--- Work to be completed ---
Reproduce exactly the lines from the one containing "have hmid : lo" through the last line of the data, both ends included.

(Beginning of Data for processing)

-- pv_equiv track=rewrite | github.com/XinweiChai/leetcode_problems | python/problem630.py | scheduleCourse2
-- ===== SOURCE A (Python) =====
-- from typing import Sequence
--
-- def scheduleCourse2(courses: Sequence[Sequence[int]]) -> int:
--     courses.sort(key=lambda x: x[1])
--     time = 0
--     cnt = 0
--     for i in range(len(courses)):
--         if time + courses[i][0] <= courses[i][1]:
--             time += courses[i][0]
--             courses[cnt] = courses[i]
--             cnt += 1
--         else:
--             max_i = i
--             for j in range(cnt):
--                 if courses[j][0] > courses[max_i][0]:
--                     max_i = j
--             if courses[max_i][0] > courses[i][0]:
--                 time += courses[i][0] - courses[max_i][0]
--                 courses[max_i] = courses[i]
--     return cnt
-- ===== SOURCE B (Python) =====
-- def scheduleCourse2(courses):
--     # Note: unlike the original, this does not mutate `courses`; equivalence is about the return value.
--     ordered = sorted(courses, key=lambda c: c[1])
--     taken = []   # durations of taken courses, kept in ascending order
--     time = 0
--     for c in ordered:
--         d = c[0]
--         # binary search for the insertion point (after existing copies of d)
--         lo, hi = 0, len(taken)
--         while lo < hi:
--             mid = (lo + hi) // 2
--             if taken[mid] <= d:
--                 lo = mid + 1
--             else:
--                 hi = mid
--         taken.insert(lo, d)
--         time += d
--         if time > c[1]:
--             time -= taken.pop()   # drop the longest course taken so far
--     return len(taken)
-- ===== Notes on version B (the rewrite author's own statement) =====
-- stated objective: alternative
-- what changed: Instead of overwriting a prefix of the input array and rescanning it for the maximum duration on every overflow, B keeps the taken durations in a sorted list (binary-search insert) and simply pops the last element when the deadline is exceeded.
import Mathlib
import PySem

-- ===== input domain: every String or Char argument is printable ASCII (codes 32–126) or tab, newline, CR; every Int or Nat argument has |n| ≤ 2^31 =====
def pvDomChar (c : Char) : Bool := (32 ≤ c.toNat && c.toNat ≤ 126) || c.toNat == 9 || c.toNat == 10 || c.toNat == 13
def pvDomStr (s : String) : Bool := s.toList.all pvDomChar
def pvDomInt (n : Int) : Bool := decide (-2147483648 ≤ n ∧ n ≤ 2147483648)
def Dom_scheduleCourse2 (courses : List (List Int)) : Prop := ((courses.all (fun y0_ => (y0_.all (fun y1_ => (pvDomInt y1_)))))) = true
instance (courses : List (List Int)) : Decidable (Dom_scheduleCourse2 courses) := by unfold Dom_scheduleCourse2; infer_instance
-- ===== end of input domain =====

-- B keeps the taken durations in a sorted list (binary-search insert, pop the last on overflow) instead of
-- A's in-place prefix overwrite with an inner max-scan; equivalence is about the RETURN VALUE only
-- (the Python A sorts and overwrites its argument in place, B does not mutate it).

-- ===== PORT A =====
-- one iteration of A's `for i in range(len(courses))` loop; state = (mutated array, time, cnt)
def aStep (st : List (List Int) × Int × Nat) (i : Nat) : List (List Int) × Int × Nat :=
  let arr := st.1; let time := st.2.1; let cnt := st.2.2
  let ci := arr.getD i []
  if time + PySem.List.pyGetD ci 0 0 ≤ PySem.List.pyGetD ci 1 0 then
    (arr.set cnt ci, time + PySem.List.pyGetD ci 0 0, cnt + 1)
  else
    let mi := (List.range cnt).foldl (fun mx j =>
      if PySem.List.pyGetD (arr.getD j []) 0 0 > PySem.List.pyGetD (arr.getD mx []) 0 0 then j
      else mx) i
    if PySem.List.pyGetD (arr.getD mi []) 0 0 > PySem.List.pyGetD ci 0 0 then
      (arr.set mi ci, time + PySem.List.pyGetD ci 0 0 - PySem.List.pyGetD (arr.getD mi []) 0 0, cnt)
    else (arr, time, cnt)

def scheduleCourse2 (courses : List (List Int)) : Int :=
  let cs := PySem.List.sorted courses (fun x => PySem.List.pyGetD x 1 0) false
  let st := (List.range cs.length).foldl aStep (cs, 0, 0)
  (st.2.2 : Int)

-- ===== PORT B =====
-- the hand-written binary search of Source B (`while lo < hi: …`), transcribed step for step
def bsLoop (taken : List Int) (d : Int) (lo hi : Nat) : Nat :=
  if _h : lo < hi then
    let mid := (lo + hi) / 2
    if taken.getD mid 0 ≤ d then bsLoop taken d (mid + 1) hi
    else bsLoop taken d lo mid
  else lo
termination_by hi - lo
decreasing_by all_goals omega

-- one iteration of Source B's `for c in ordered` loop; state = (sorted duration list, time)
def bStep (st : List Int × Int) (c : List Int) : List Int × Int :=
  let d := PySem.List.pyGetD c 0 0
  let lo := bsLoop st.1 d 0 st.1.length
  let taken' := PySem.List.insert st.1 (lo : Int) d
  let time' := st.2 + d
  if PySem.List.pyGetD c 1 0 < time' then
    match PySem.List.pop? taken' (-1) with
    | some (m, rest) => (rest, time' - m)
    | none => (taken', time')   -- unreachable: taken' is nonempty (an element was just inserted)
  else (taken', time')

def scheduleCourse2_alt (courses : List (List Int)) : Int :=
  let ordered := PySem.List.sorted courses (fun c => PySem.List.pyGetD c 1 0) false
  let st := ordered.foldl bStep ([], 0)
  (st.1.length : Int)

-- ===== PRECONDITION & SPEC =====
-- Pre_ excludes exactly the inputs on which the Python A raises IndexError: an inner list with
-- fewer than 2 elements (the sort key reads x[1], the loop reads x[0]).
def Pre_scheduleCourse2 (courses : List (List Int)) : Prop := ∀ c ∈ courses, 2 ≤ c.length
instance (courses : List (List Int)) : Decidable (Pre_scheduleCourse2 courses) := by
  unfold Pre_scheduleCourse2; infer_instance

def pvWitness_scheduleCourse2 : List (List Int) := [[5, 5], [4, 6], [2, 6]]

def Spec_scheduleCourse2 (courses : List (List Int)) (out : Int) : Prop := out = scheduleCourse2_alt courses
instance (courses : List (List Int)) (out : Int) : Decidable (Spec_scheduleCourse2 courses out) := by
  unfold Spec_scheduleCourse2; infer_instance

-- ===== CLAIM (what is proved, stated in full; the proofs are below) =====
def Claim_equal_scheduleCourse2 : Prop := ∀ (courses : List (List Int)), Dom_scheduleCourse2 courses → Pre_scheduleCourse2 courses → Spec_scheduleCourse2 courses (scheduleCourse2 courses)

-- ===== LEMMAS AND PROOFS =====

-- duration of a course record, as both ports read it
def pvDur (c : List Int) : Int := PySem.List.pyGetD c 0 0

-- the simulation invariant tying A's loop state to B's after i iterations
-- (cs is the sorted course list both ports iterate over)
def pvInv (cs arr : List (List Int)) (time : Int) (cnt : Nat)
    (taken : List Int) (timeB : Int) (i : Nat) : Prop :=
  arr.length = cs.length ∧ cnt ≤ i ∧
  (∀ j : Nat, i ≤ j → arr.getD j [] = cs.getD j []) ∧
  taken.Pairwise (· ≤ ·) ∧
  (taken : Multiset Int) = (((arr.take cnt).map pvDur : List Int) : Multiset Int) ∧
  timeB = time ∧ taken.length = cnt

theorem bsLoop_spec (taken : List Int) (d : Int) (lo hi : Nat)
    (hhi : hi ≤ taken.length) (hlohi : lo ≤ hi)
    (h1 : ∀ k, k < lo → taken.getD k 0 ≤ d)
    (h2 : ∀ k, hi ≤ k → k < taken.length → d < taken.getD k 0)
    (hs : taken.Pairwise (· ≤ ·)) :
    bsLoop taken d lo hi ≤ taken.length ∧
    (∀ k, k < bsLoop taken d lo hi → taken.getD k 0 ≤ d) ∧
    (∀ k, bsLoop taken d lo hi ≤ k → k < taken.length → d < taken.getD k 0) := by
  have hpw := List.pairwise_iff_getElem.mp hs
  have hmono : ∀ p q : Nat, p ≤ q → q < taken.length → taken.getD p 0 ≤ taken.getD q 0 := by
    intro p q hpq hq
    rcases eq_or_lt_of_le hpq with rfl | hlt
    · exact le_refl _
    · rw [List.getD_eq_getElem taken 0 (lt_of_le_of_lt hpq hq), List.getD_eq_getElem taken 0 hq]
      exact hpw p q _ _ hlt
  induction lo, hi using bsLoop.induct taken d with
  | case1 lo hi h mid hle ih =>
    rw [bsLoop, dif_pos h]; simp only []; rw [if_pos hle]
    have hmid : (lo + hi) / 2 < hi := by omega
    exact ih hhi (by omega)
      (fun k hk => le_trans (hmono k ((lo+hi)/2) (by omega) (by omega)) hle) h2
  | case2 lo hi h mid hgt ih =>
    rw [bsLoop, dif_pos h]; simp only []; rw [if_neg hgt]
    have hmid : lo ≤ (lo + hi) / 2 := by omega
    exact ih (by omega) (by omega) h1
      (fun k hk hk2 => lt_of_lt_of_le (lt_of_not_ge hgt) (hmono ((lo+hi)/2) k hk hk2))
  | case3 lo hi h =>
    rw [bsLoop, dif_neg h]
    have : lo = hi ∨ lo ≤ hi := Or.inr hlohi
    refine ⟨le_trans hlohi hhi, h1, fun k hk hk2 => h2 k (by omega) hk2⟩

(End of Data for processing)

--- Result of the exercise ---
    have hmid : lo ≤ (lo + hi) / 2 := by omega
    exact ih (by omega) (by omega) h1
      (fun k hk hk2 => lt_of_lt_of_le (lt_of_not_ge hgt) (hmono ((lo+hi)/2) k hk hk2))
  | case3 lo hi h =>
    rw [bsLoop, dif_neg h]
    have : lo = hi ∨ lo ≤ hi := Or.inr hlohi
    refine ⟨le_trans hlohi hhi, h1, fun k hk hk2 => h2 k (by omega) hk2⟩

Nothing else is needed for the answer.